Screening of Ricebean [Vigna umbellata (Thunb.) Ohwi and Ohashi] Cultivars against Pulse Beetle [Callosobruchus chinensis (L.)]

Khrieketou Kuotsu1, Pankaj Neog1,*, L. Imtinaro1, Rumki H. Ch. Sangma2
1Department of Entomology, School of Agricultural Sciences, Nagaland University, Medziphema-797 106, Nagaland, India.
2Entomology Section, ICAR RC for NEH Region, Umiam- 793103, Meghalaya, India.
  • Submitted29-05-2023|

  • Accepted28-07-2023|

  • First Online 08-08-2023|

  • doi 10.18805/LR-5180

Cite article:- Kuotsu Khrieketou, Neog Pankaj, Imtinaro L., Sangma Ch. H. Rumki (2023). Screening of Ricebean [Vigna umbellata (Thunb.) Ohwi and Ohashi] Cultivars against Pulse Beetle [Callosobruchus chinensis (L.)] . Legume Research. 46(10): 1370-1377. doi: 10.18805/LR-5180.

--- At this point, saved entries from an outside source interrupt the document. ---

-- pv_equiv track=rewrite | github.com/joberthrogers18/Machine-learning-training-PIBIC | text-to-speech/gtts-ts-google.py | treat_content_file
-- ===== SOURCE A (Python) =====
-- def treat_content_file (content_file):
--
--   list_characters = ["!", ".", "'", "/", "|", "~", "`",
--   "@","#", "£", "$", "%", "^", "&", "*", "(", ")"]
--
--   string_split = []
--
--   for i in list_characters:
--     content_file = content_file.replace(i, " ")
--
--   string_split = content_file.split(" ")
--
--   return string_split
-- ===== SOURCE B (Python) =====
-- def treat_content_file(content_file):
--   delimiters = set("!.'/|~`@#£$%^&*() ")
--   words = []
--   buf = []
--   for c in content_file:
--     if c in delimiters:
--       words.append(''.join(buf))
--       buf = []
--     else:
--       buf.append(c)
--   words.append(''.join(buf))
--   return words
-- ===== Notes on version B (the rewrite author's own statement) =====
-- stated objective: alternative
-- what changed: Replaces A's 17 sequential full-string replace passes plus a final space-split with a single left-to-right scan that tests each character against a delimiter set and cuts words on the fly; one pass instead of 18, though A's C-level built-ins are faster in CPython.
import Mathlib
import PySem

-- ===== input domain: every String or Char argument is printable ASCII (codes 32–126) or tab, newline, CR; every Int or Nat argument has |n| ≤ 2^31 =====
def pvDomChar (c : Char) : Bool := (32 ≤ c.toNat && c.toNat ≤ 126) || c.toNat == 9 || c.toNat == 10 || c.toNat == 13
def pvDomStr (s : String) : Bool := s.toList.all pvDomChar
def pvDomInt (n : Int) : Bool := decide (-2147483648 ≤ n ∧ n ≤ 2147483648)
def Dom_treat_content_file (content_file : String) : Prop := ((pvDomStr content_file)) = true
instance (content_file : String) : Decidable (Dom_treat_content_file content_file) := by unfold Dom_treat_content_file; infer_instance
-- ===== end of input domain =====

-- B replaces A's 17 replace passes + split(' ') by one scan with a delimiter set (alternative decomposition, same output).
-- ===== PORT A =====
def treat_content_file (content_file : String) : List String :=
  let list_characters : List String := ["!", ".", "'", "/", "|", "~", "`",
    "@", "#", "£", "$", "%", "^", "&", "*", "(", ")"]
  let content_file := list_characters.foldl (fun acc i => PySem.Str.replace acc i " ") content_file
  -- content_file.split(" "): sep " " is non-empty, so this is Chars.splitOn (exact)
  (PySem.Chars.splitOn content_file.toList " ".toList).map String.mk

-- ===== PORT B =====
def tcfDelims : PySem.Set Char := PySem.Set.ofList ("!.'/|~`@#£$%^&*() ".toList)

def tcfGo (buf : List Char) : List Char → List String
  | [] => [String.mk buf.reverse]
  | c :: t =>
      if tcfDelims.contains c then String.mk buf.reverse :: tcfGo [] t
      else tcfGo (c :: buf) t

def treat_content_file_alt (content_file : String) : List String :=
  tcfGo [] content_file.toList

-- ===== PRECONDITION & SPEC =====
def Spec_treat_content_file (content_file : String) (out : List String) : Prop := out = treat_content_file_alt content_file
instance (content_file : String) (out : List String) : Decidable (Spec_treat_content_file content_file out) := by unfold Spec_treat_content_file; infer_instance

-- ===== CLAIM (what is proved, stated in full; the proofs are below) =====
def Claim_equal_treat_content_file : Prop := ∀ (content_file : String), Dom_treat_content_file content_file → Spec_treat_content_file content_file (treat_content_file content_file)

-- ===== LEMMAS AND PROOFS =====

-- proof-side helpers
def pvSP : List Char := "!.'/|~`@#£$%^&*()".toList

def pvScan (cur : List Char) : List Char → List (List Char)
  | [] => [cur.reverse]
  | c :: t => if c = ' ' then cur.reverse :: pvScan [] t else pvScan (c :: cur) t

theorem pv_replace_go (o n : Char) :
    ∀ (fuel : Nat) (l acc : List Char), l.length ≤ fuel →
    PySem.Chars.replace.go [o] [n] fuel l acc
      = acc.reverse ++ l.map (fun c => if c = o then n else c) := by
  intro fuel
  induction fuel with
  | zero =>
      intro l acc h
      have : l = [] := by cases l <;> simp_all
      subst this; simp [PySem.Chars.replace.go]
  | succ fuel ih =>
      intro l acc h
      cases l with
      | nil => simp [PySem.Chars.replace.go]
      | cons c t =>
          simp only [PySem.Chars.replace.go, List.isPrefixOf]
          by_cases hc : c = o
          · subst hc
            rw [if_pos (by simp)]
            rw [ih _ _ (by simpa using Nat.le_of_succ_le_succ h)]
            simp
          · rw [if_neg (by simp [beq_iff_eq]; exact fun hh => hc hh.symm)]
            rw [ih _ _ (by simpa using Nat.le_of_succ_le_succ h)]
            simp [hc]

theorem pv_replace_single (o n : Char) (l : List Char) :
    PySem.Chars.replace l [o] [n] = l.map (fun c => if c = o then n else c) := by
  unfold PySem.Chars.replace
  rw [if_neg (by simp)]
  exact pv_replace_go o n l.length l [] (le_refl _)

theorem pv_fold_replace (cs : List Char) :
    ∀ l : List Char,
    cs.foldl (fun acc o => PySem.Chars.replace acc [o] [' ']) l
      = l.map (fun c => cs.foldl (fun a o => if a = o then ' ' else a) c) := by
  induction cs with
  | nil => intro l; simp
  | cons o cs ih =>
      intro l
      simp only [List.foldl_cons]
      rw [pv_replace_single, ih]
      simp [Function.comp]

theorem pv_char_fold (cs : List Char) (h : ' ' ∉ cs) (c : Char) :
    cs.foldl (fun a o => if a = o then ' ' else a) c = if c ∈ cs then ' ' else c := by
  induction cs generalizing c with
  | nil => simp
  | cons o cs ih =>
      have hsp : ' ' ∉ cs := fun hm => h (List.mem_cons_of_mem _ hm)
      by_cases hc : c = o
      · subst hc
        simp only [List.foldl_cons, if_true]
        rw [ih hsp ' ', if_neg hsp]
        simp
      · simp only [List.foldl_cons, if_neg hc]
        rw [ih hsp c]
        simp [List.mem_cons, hc]

theorem pv_fold_str_replace (ss : List String) :
    ∀ (s : String),
    ((ss.foldl (fun acc i => PySem.Str.replace acc i " ") s)).toList
      = ss.foldl (fun acc i => PySem.Chars.replace acc i.toList [' ']) s.toList := by
  induction ss with
  | nil => intro s; simp
  | cons i ss ih =>
      intro s
      simp only [List.foldl_cons]
      rw [ih, PySem.Str.toList_replace]
      rfl

theorem pv_split_go :
    ∀ (fuel : Nat) (l cur : List Char) (acc : List (List Char)), l.length ≤ fuel →
    PySem.Chars.splitOn.go [' '] fuel l cur acc = acc.reverse ++ pvScan cur l := by
  intro fuel
  induction fuel with
  | zero =>
      intro l cur acc h
      have : l = [] := by cases l <;> simp_all
      subst this; simp [PySem.Chars.splitOn.go, pvScan]
  | succ fuel ih =>
      intro l cur acc h
      cases l with
      | nil => simp [PySem.Chars.splitOn.go, pvScan]
      | cons c t =>
          simp only [PySem.Chars.splitOn.go]
          by_cases hc : c = ' '
          · subst hc
            have hp : (([' '] : List Char).isPrefixOf (' ' :: t)) = true := by
              simp [List.isPrefixOf]
            rw [if_pos hp]
            rw [ih _ _ _ (by simpa using Nat.le_of_succ_le_succ h)]
            simp [pvScan]
          · rw [if_neg (by simp [List.isPrefixOf, beq_iff_eq]; exact fun hh => hc hh.symm)]
            rw [ih _ _ _ (by simpa using Nat.le_of_succ_le_succ h)]
            simp [pvScan, hc]

theorem pv_splitOn_eq_scan (l : List Char) :
    PySem.Chars.splitOn l [' '] = pvScan [] l := by
  unfold PySem.Chars.splitOn
  exact pv_split_go (l.length + 1) l [] [] (Nat.le_succ _)

theorem pv_delims_iff (c : Char) :
    tcfDelims.contains c = true ↔ (c ∈ pvSP ∨ c = ' ') := by
  have h1 : tcfDelims.contains c = true ↔ c ∈ tcfDelims := List.contains_iff_mem
  rw [h1]
  unfold tcfDelims
  rw [PySem.Set.mem_ofList]
  show c ∈ ("!.'/|~`@#£$%^&*() ".toList) ↔ _
  have he : ("!.'/|~`@#£$%^&*() ".toList) = pvSP ++ [' '] := by decide
  rw [he]
  simp only [List.mem_append, List.mem_singleton]

theorem pv_scan_map (l : List Char) :
    ∀ cur : List Char,
    (pvScan cur (l.map (fun c => if c ∈ pvSP then ' ' else c))).map String.mk
      = tcfGo cur l := by
  induction l with
  | nil => intro cur; simp [pvScan, tcfGo]
  | cons c t ih =>
      intro cur
      by_cases hd : tcfDelims.contains c = true
      · rcases (pv_delims_iff c).1 hd with hm | hsp
        · simp only [List.map_cons, if_pos hm]
          simp only [pvScan, tcfGo, hd, if_pos]
          simp [ih]
        · subst hsp
          have : (if (' ' : Char) ∈ pvSP then ' ' else ' ') = ' ' := by simp
          simp only [List.map_cons, this]
          simp only [pvScan, tcfGo, hd, if_pos]
          simp [ih]
      · have hm : c ∉ pvSP := fun hm => hd ((pv_delims_iff c).2 (Or.inl hm))
        have hsp : c ≠ ' ' := fun hs => hd ((pv_delims_iff c).2 (Or.inr hs))
        simp only [List.map_cons, if_neg hm]
        simp only [pvScan, if_neg hsp, tcfGo, hd]
        exact ih (c :: cur)

theorem pv_lists_eq :
    (["!", ".", "'", "/", "|", "~", "`", "@", "#", "£", "$", "%", "^", "&", "*", "(", ")"] :
      List String).map String.toList = pvSP.map (fun c => [c]) := by decide

theorem pv_fold_str_chars (ss : List String) (cs : List Char)
    (h : ss.map String.toList = cs.map (fun c => [c])) :
    ∀ l : List Char,
    ss.foldl (fun acc i => PySem.Chars.replace acc i.toList [' ']) l
      = cs.foldl (fun acc o => PySem.Chars.replace acc [o] [' ']) l := by
  induction ss generalizing cs with
  | nil =>
      cases cs with
      | nil => intro l; simp
      | cons c cs => simp at h
  | cons i ss ih =>
      cases cs with
      | nil => simp at h
      | cons c cs =>
          simp only [List.map_cons, List.cons.injEq] at h
          intro l
          simp only [List.foldl_cons, h.1]
          exact ih cs h.2 _

-- ===== VERDICT (by name: the statement is the Claim_ definition above) =====
theorem treat_content_file_spec : Claim_equal_treat_content_file := by
  intro cf _
  unfold Spec_treat_content_file treat_content_file treat_content_file_alt
  simp only []
  rw [show " ".toList = [' '] from rfl]
  rw [pv_splitOn_eq_scan, pv_fold_str_replace, pv_fold_str_chars _ pvSP pv_lists_eq,
      pv_fold_replace]
  have hsp : (' ' : Char) ∉ pvSP := by decide
  have : (fun c => pvSP.foldl (fun a o => if a = o then ' ' else a) c)
       = (fun c => if c ∈ pvSP then ' ' else c) := by
    funext c; exact pv_char_fold pvSP hsp c
  rw [this, pv_scan_map]
-- pv_equiv track=rewrite | github.com/SpoiledPotato/CU-Python | quiz-1/task-3.py | splitTuple
-- ===== SOURCE A (Python) =====
-- def splitTuple(t):
--     tuple_1 = ()
--     tuple_2 = ()
--     tuple_3 = ()
--     for i in t:
--         if i%2 == 0:
--             tuple_1 += (i,)
--         elif i%3 == 0:
--             tuple_3 += (i,)
--             tuple_2 += (i,)
--         else:
--             tuple_2 += (i,)
--     return tuple_1, tuple_2, tuple_3
-- ===== SOURCE B (Python) =====
-- def splitTuple(t):
--     tuple_1 = tuple(i for i in t if i % 2 == 0)
--     tuple_2 = tuple(i for i in t if i % 2 != 0)
--     tuple_3 = tuple(i for i in t if i % 2 != 0 and i % 3 == 0)
--     return tuple_1, tuple_2, tuple_3
-- ===== Notes on version B (the rewrite author's own statement) =====
-- stated objective: faster
-- what changed: Replaces the single accumulating loop with quadratic tuple += appends by three independent linear filters over the input, one per output group.
import Mathlib
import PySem

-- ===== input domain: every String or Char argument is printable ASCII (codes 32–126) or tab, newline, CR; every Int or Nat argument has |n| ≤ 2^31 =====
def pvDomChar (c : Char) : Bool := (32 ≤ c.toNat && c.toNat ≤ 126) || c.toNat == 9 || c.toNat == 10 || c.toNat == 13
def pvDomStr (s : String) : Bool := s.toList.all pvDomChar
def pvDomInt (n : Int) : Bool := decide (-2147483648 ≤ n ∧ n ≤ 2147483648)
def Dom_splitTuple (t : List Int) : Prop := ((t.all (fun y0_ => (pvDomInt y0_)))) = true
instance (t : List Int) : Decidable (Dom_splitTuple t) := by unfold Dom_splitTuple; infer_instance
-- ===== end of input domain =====

-- B computes each group by its own filter instead of A's single branching loop (objective: simpler).

-- ===== PORT A =====
-- literal port of A's loop body: if/elif/else appends on the three accumulators
def pvStepA (acc : List Int × List Int × List Int) (i : Int) : List Int × List Int × List Int :=
  let (t1, t2, t3) := acc
  if PySem.Int.mod i 2 = 0 then (t1 ++ [i], t2, t3)
  else if PySem.Int.mod i 3 = 0 then (t1, t2 ++ [i], t3 ++ [i])
  else (t1, t2 ++ [i], t3)

def splitTuple (t : List Int) : List Int × List Int × List Int :=
  t.foldl pvStepA ([], [], [])

-- ===== PORT B =====
def splitTuple_alt (t : List Int) : List Int × List Int × List Int :=
  ( t.filter (fun i => PySem.Int.mod i 2 = 0),
    t.filter (fun i => PySem.Int.mod i 2 ≠ 0),
    t.filter (fun i => PySem.Int.mod i 2 ≠ 0 ∧ PySem.Int.mod i 3 = 0) )

-- ===== PRECONDITION & SPEC =====
def Spec_splitTuple (t : List Int) (out : List Int × List Int × List Int) : Prop := out = splitTuple_alt t
instance (t : List Int) (out : List Int × List Int × List Int) : Decidable (Spec_splitTuple t out) := by unfold Spec_splitTuple; infer_instance

-- ===== CLAIM (what is proved, stated in full; the proofs are below) =====
def Claim_equal_splitTuple : Prop := ∀ (t : List Int), Dom_splitTuple t → Spec_splitTuple t (splitTuple t)

-- ===== LEMMAS AND PROOFS =====

-- loop invariant: A's fold starting from partial accumulators = accumulators ++ B's filters
lemma splitTuple_fold_inv (t : List Int) (a1 a2 a3 : List Int) :
    t.foldl pvStepA (a1, a2, a3)
    = ( a1 ++ t.filter (fun i => PySem.Int.mod i 2 = 0),
        a2 ++ t.filter (fun i => PySem.Int.mod i 2 ≠ 0),
        a3 ++ t.filter (fun i => PySem.Int.mod i 2 ≠ 0 ∧ PySem.Int.mod i 3 = 0) ) := by
  induction t generalizing a1 a2 a3 with
  | nil => simp
  | cons x xs ih =>
    rw [List.foldl_cons]
    by_cases h2 : (2:Int) ∣ x
    · rw [show pvStepA (a1, a2, a3) x = (a1 ++ [x], a2, a3) by
        simp [pvStepA, h2], ih]
      simp [h2]
    · by_cases h3 : (3:Int) ∣ x
      · rw [show pvStepA (a1, a2, a3) x = (a1, a2 ++ [x], a3 ++ [x]) by
          simp [pvStepA, h2, h3], ih]
        simp [List.filter_cons, h2, h3]
      · rw [show pvStepA (a1, a2, a3) x = (a1, a2 ++ [x], a3) by
          simp [pvStepA, h2, h3], ih]
        simp [List.filter_cons, h2, h3]

-- ===== VERDICT (by name: the statement is the Claim_ definition above) =====
theorem splitTuple_spec : Claim_equal_splitTuple := by
  intro t _
  show splitTuple t = splitTuple_alt t
  simpa [splitTuple, splitTuple_alt] using splitTuple_fold_inv t [] [] []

Background: Ricebean [Vigna umbellata (Thunb.) Ohwi and Ohashi] is an important food legume grown in Nagaland, India. It is a versatile underutilized pulse crop grown as a dry pulse and also used as green manure and fodder. Insect pests are one of the major constraints encountered and the pulse beetle, [Callosobruchus chinensis (L.)] is an important pest that causes considerable damage to Vigna seeds. This experiment was carried out to determine the basis of resistance among different ricebean cultivars against pulse beetle which will help in development of resistant varieties.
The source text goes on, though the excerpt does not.